**Try it:** Among the records that follow, set down only the lines from the one containing "-- ===== input" to the one containing "-- B replaces", both included, exactly.

Record set START

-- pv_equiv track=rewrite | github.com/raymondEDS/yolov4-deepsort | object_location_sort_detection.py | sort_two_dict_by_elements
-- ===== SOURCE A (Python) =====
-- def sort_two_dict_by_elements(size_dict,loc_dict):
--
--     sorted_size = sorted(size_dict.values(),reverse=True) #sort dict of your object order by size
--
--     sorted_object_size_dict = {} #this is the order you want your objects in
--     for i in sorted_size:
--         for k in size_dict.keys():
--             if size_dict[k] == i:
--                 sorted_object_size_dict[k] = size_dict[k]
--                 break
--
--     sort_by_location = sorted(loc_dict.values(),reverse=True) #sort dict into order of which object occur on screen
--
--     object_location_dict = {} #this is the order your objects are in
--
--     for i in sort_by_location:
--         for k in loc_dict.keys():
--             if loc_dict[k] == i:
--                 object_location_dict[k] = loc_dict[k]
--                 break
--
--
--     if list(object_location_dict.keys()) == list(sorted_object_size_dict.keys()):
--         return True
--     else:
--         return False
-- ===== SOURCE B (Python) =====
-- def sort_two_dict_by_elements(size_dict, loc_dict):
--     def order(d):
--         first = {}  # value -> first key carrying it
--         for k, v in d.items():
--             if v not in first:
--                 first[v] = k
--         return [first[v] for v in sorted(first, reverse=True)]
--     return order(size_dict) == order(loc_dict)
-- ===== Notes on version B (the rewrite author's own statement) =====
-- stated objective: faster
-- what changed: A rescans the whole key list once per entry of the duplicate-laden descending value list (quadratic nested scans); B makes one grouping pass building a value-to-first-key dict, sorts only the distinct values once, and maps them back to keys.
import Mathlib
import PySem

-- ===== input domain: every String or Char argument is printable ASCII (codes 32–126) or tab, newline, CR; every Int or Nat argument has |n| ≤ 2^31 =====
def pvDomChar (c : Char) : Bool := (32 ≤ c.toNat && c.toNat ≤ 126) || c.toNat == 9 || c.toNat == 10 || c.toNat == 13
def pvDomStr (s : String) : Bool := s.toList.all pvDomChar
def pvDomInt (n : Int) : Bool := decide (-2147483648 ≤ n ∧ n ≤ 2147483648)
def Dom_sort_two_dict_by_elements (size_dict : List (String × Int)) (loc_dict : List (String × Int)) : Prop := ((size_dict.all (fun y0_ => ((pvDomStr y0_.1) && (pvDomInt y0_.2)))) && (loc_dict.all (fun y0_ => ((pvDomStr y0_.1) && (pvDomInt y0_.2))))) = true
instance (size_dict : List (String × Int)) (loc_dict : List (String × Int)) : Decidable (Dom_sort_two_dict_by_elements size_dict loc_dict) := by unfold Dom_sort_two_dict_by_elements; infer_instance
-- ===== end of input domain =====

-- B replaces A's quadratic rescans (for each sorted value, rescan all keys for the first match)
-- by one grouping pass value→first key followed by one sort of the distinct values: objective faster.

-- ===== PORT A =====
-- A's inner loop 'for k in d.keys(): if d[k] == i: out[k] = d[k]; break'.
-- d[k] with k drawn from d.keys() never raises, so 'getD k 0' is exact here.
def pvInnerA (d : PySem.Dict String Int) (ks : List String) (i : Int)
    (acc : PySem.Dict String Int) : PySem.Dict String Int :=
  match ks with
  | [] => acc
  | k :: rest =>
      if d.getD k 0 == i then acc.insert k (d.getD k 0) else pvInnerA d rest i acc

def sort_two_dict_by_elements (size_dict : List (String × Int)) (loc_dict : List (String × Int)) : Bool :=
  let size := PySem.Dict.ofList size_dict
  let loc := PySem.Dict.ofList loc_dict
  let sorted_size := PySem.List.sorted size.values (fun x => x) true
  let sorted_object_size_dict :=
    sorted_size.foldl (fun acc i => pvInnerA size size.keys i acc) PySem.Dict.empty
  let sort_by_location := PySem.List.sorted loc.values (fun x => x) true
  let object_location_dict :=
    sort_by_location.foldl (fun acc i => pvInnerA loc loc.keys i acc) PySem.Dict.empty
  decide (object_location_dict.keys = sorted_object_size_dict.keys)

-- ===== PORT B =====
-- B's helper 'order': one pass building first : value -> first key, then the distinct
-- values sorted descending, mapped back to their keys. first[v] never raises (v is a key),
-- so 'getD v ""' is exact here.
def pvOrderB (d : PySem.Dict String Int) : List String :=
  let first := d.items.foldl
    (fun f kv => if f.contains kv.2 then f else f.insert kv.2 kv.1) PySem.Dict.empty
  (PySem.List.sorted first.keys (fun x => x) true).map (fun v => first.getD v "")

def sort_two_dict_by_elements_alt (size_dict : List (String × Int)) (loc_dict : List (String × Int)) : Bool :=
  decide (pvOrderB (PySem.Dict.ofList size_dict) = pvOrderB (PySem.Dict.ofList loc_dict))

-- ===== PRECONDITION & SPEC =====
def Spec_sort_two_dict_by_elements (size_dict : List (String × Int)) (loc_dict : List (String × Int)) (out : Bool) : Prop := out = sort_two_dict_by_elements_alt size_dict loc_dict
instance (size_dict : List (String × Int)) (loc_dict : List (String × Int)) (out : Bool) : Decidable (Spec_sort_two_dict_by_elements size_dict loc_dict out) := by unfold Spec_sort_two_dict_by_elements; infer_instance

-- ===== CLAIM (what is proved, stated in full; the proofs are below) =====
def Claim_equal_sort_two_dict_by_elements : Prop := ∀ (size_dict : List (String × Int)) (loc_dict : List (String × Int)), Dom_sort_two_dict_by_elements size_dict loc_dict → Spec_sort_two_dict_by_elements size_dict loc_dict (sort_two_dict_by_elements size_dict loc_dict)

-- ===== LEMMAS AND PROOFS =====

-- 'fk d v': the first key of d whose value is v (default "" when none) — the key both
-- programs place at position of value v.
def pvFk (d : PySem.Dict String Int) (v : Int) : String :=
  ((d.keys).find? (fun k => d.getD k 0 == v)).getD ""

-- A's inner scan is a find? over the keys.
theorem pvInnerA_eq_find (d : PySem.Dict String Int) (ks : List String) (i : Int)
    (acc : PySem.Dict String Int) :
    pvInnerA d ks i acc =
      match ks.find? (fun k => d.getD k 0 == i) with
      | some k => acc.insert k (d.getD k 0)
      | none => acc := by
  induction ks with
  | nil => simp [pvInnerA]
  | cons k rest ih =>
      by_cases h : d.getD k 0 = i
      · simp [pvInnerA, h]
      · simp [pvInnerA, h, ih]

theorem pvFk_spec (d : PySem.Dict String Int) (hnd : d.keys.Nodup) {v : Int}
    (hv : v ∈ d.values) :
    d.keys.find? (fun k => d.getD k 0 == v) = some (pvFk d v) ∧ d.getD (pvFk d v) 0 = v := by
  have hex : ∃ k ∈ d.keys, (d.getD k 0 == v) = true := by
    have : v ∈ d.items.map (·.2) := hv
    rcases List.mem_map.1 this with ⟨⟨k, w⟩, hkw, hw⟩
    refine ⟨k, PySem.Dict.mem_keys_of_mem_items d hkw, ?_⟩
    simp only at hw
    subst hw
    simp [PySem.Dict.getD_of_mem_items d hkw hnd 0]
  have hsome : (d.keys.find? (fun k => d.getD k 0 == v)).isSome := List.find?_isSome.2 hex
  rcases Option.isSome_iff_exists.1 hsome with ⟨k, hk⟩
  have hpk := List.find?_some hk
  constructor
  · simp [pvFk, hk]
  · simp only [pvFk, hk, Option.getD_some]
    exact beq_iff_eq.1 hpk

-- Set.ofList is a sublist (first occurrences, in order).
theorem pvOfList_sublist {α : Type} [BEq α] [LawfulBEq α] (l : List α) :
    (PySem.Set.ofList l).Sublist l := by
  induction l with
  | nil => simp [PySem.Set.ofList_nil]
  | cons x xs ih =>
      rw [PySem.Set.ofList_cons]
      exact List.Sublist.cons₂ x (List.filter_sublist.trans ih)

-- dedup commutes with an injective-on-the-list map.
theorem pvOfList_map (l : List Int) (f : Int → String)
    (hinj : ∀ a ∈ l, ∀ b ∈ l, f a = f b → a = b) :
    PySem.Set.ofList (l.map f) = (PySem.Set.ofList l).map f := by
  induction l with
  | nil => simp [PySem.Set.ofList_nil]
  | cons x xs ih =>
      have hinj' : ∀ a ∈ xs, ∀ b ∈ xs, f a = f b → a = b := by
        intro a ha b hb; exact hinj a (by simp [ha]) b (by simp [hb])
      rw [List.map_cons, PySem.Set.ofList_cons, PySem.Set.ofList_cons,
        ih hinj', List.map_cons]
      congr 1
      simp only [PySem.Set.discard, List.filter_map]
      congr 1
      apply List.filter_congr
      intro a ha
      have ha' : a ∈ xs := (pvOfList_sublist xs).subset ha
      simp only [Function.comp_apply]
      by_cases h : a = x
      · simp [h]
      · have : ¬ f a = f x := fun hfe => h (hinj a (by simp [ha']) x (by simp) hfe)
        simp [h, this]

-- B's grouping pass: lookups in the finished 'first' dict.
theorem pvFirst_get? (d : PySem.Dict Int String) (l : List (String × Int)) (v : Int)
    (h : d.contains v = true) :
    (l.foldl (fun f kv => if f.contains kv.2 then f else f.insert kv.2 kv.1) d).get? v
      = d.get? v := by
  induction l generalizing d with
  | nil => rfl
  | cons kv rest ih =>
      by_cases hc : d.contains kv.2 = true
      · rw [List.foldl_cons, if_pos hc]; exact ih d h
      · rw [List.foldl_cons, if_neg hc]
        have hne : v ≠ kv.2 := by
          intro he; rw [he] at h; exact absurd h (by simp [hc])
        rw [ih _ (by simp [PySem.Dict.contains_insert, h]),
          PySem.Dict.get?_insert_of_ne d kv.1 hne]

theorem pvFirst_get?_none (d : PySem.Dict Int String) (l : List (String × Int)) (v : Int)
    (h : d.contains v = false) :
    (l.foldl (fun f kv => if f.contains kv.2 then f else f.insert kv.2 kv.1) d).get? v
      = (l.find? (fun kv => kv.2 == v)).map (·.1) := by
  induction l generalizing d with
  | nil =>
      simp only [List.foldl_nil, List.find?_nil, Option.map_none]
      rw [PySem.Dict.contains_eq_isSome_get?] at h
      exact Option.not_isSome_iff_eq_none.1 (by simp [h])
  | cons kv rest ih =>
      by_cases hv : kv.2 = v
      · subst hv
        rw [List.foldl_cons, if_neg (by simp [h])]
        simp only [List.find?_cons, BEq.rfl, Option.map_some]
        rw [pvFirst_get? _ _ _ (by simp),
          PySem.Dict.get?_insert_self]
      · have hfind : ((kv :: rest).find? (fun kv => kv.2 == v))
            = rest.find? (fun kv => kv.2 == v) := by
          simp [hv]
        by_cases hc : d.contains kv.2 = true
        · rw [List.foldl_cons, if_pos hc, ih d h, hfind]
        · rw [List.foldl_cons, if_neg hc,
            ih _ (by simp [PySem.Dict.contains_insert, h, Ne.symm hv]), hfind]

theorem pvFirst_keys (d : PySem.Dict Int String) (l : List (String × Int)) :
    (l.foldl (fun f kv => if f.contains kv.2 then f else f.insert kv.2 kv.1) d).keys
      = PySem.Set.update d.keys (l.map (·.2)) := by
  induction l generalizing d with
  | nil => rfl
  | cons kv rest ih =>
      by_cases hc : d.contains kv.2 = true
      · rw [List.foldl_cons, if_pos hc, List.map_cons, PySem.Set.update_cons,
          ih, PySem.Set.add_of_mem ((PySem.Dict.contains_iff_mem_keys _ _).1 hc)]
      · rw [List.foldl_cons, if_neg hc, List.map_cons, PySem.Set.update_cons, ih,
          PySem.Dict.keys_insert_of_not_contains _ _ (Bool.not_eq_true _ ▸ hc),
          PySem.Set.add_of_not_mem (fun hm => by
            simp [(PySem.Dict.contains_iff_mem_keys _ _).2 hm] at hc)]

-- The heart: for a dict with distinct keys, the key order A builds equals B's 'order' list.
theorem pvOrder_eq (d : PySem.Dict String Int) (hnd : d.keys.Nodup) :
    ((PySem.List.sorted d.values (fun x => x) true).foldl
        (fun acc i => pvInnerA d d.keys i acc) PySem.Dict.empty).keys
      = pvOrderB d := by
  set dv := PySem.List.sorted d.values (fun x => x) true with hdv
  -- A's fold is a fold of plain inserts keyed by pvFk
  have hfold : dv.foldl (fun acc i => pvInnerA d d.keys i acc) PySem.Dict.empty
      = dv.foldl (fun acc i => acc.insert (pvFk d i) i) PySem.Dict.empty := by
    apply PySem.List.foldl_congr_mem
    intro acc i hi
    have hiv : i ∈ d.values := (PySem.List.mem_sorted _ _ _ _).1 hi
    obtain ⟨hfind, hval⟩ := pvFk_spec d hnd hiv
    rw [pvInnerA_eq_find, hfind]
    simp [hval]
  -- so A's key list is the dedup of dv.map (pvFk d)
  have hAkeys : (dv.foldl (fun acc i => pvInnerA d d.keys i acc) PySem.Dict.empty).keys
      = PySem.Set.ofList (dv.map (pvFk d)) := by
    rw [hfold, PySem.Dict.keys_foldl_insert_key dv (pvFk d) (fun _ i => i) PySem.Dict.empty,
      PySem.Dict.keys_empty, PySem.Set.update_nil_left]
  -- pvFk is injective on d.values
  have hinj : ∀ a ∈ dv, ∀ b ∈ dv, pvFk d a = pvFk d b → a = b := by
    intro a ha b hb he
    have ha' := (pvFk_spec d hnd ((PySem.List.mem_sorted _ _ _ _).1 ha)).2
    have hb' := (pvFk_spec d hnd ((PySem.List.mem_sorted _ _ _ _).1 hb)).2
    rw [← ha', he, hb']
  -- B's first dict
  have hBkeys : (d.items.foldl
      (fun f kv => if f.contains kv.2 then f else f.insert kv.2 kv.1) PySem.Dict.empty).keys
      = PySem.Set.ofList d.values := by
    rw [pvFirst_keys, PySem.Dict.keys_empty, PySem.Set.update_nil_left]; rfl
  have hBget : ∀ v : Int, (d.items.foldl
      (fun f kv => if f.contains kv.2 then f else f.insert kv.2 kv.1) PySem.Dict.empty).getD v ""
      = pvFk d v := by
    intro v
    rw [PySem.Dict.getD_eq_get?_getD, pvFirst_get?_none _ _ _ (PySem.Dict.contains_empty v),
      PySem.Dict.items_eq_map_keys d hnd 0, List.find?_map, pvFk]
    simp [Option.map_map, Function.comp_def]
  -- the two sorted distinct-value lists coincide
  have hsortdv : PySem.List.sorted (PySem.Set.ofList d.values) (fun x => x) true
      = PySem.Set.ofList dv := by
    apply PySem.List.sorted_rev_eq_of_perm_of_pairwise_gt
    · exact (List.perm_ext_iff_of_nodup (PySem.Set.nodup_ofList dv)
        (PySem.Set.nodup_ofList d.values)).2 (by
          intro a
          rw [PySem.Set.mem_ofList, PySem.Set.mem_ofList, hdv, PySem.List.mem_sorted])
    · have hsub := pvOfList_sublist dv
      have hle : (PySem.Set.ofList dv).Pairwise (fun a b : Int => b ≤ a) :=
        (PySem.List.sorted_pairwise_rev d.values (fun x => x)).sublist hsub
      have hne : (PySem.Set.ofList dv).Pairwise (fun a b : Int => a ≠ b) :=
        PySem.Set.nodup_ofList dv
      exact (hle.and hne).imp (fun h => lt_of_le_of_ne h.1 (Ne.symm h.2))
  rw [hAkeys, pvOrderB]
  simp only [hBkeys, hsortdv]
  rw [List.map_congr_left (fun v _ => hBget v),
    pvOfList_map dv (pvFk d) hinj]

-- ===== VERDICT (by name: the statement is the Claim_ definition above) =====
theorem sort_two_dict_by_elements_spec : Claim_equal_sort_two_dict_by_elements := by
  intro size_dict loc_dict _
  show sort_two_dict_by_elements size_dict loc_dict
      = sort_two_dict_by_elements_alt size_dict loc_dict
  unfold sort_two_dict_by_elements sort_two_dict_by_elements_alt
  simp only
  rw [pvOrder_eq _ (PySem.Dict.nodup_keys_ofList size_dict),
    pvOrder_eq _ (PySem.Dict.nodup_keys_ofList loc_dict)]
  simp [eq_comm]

Record set END

**Finished exercise:**
-- ===== input domain: every String or Char argument is printable ASCII (codes 32–126) or tab, newline, CR; every Int or Nat argument has |n| ≤ 2^31 =====
def pvDomChar (c : Char) : Bool := (32 ≤ c.toNat && c.toNat ≤ 126) || c.toNat == 9 || c.toNat == 10 || c.toNat == 13
def pvDomStr (s : String) : Bool := s.toList.all pvDomChar
def pvDomInt (n : Int) : Bool := decide (-2147483648 ≤ n ∧ n ≤ 2147483648)
def Dom_sort_two_dict_by_elements (size_dict : List (String × Int)) (loc_dict : List (String × Int)) : Prop := ((size_dict.all (fun y0_ => ((pvDomStr y0_.1) && (pvDomInt y0_.2)))) && (loc_dict.all (fun y0_ => ((pvDomStr y0_.1) && (pvDomInt y0_.2))))) = true
instance (size_dict : List (String × Int)) (loc_dict : List (String × Int)) : Decidable (Dom_sort_two_dict_by_elements size_dict loc_dict) := by unfold Dom_sort_two_dict_by_elements; infer_instance
-- ===== end of input domain =====

-- B replaces A's quadratic rescans (for each sorted value, rescan all keys for the first match)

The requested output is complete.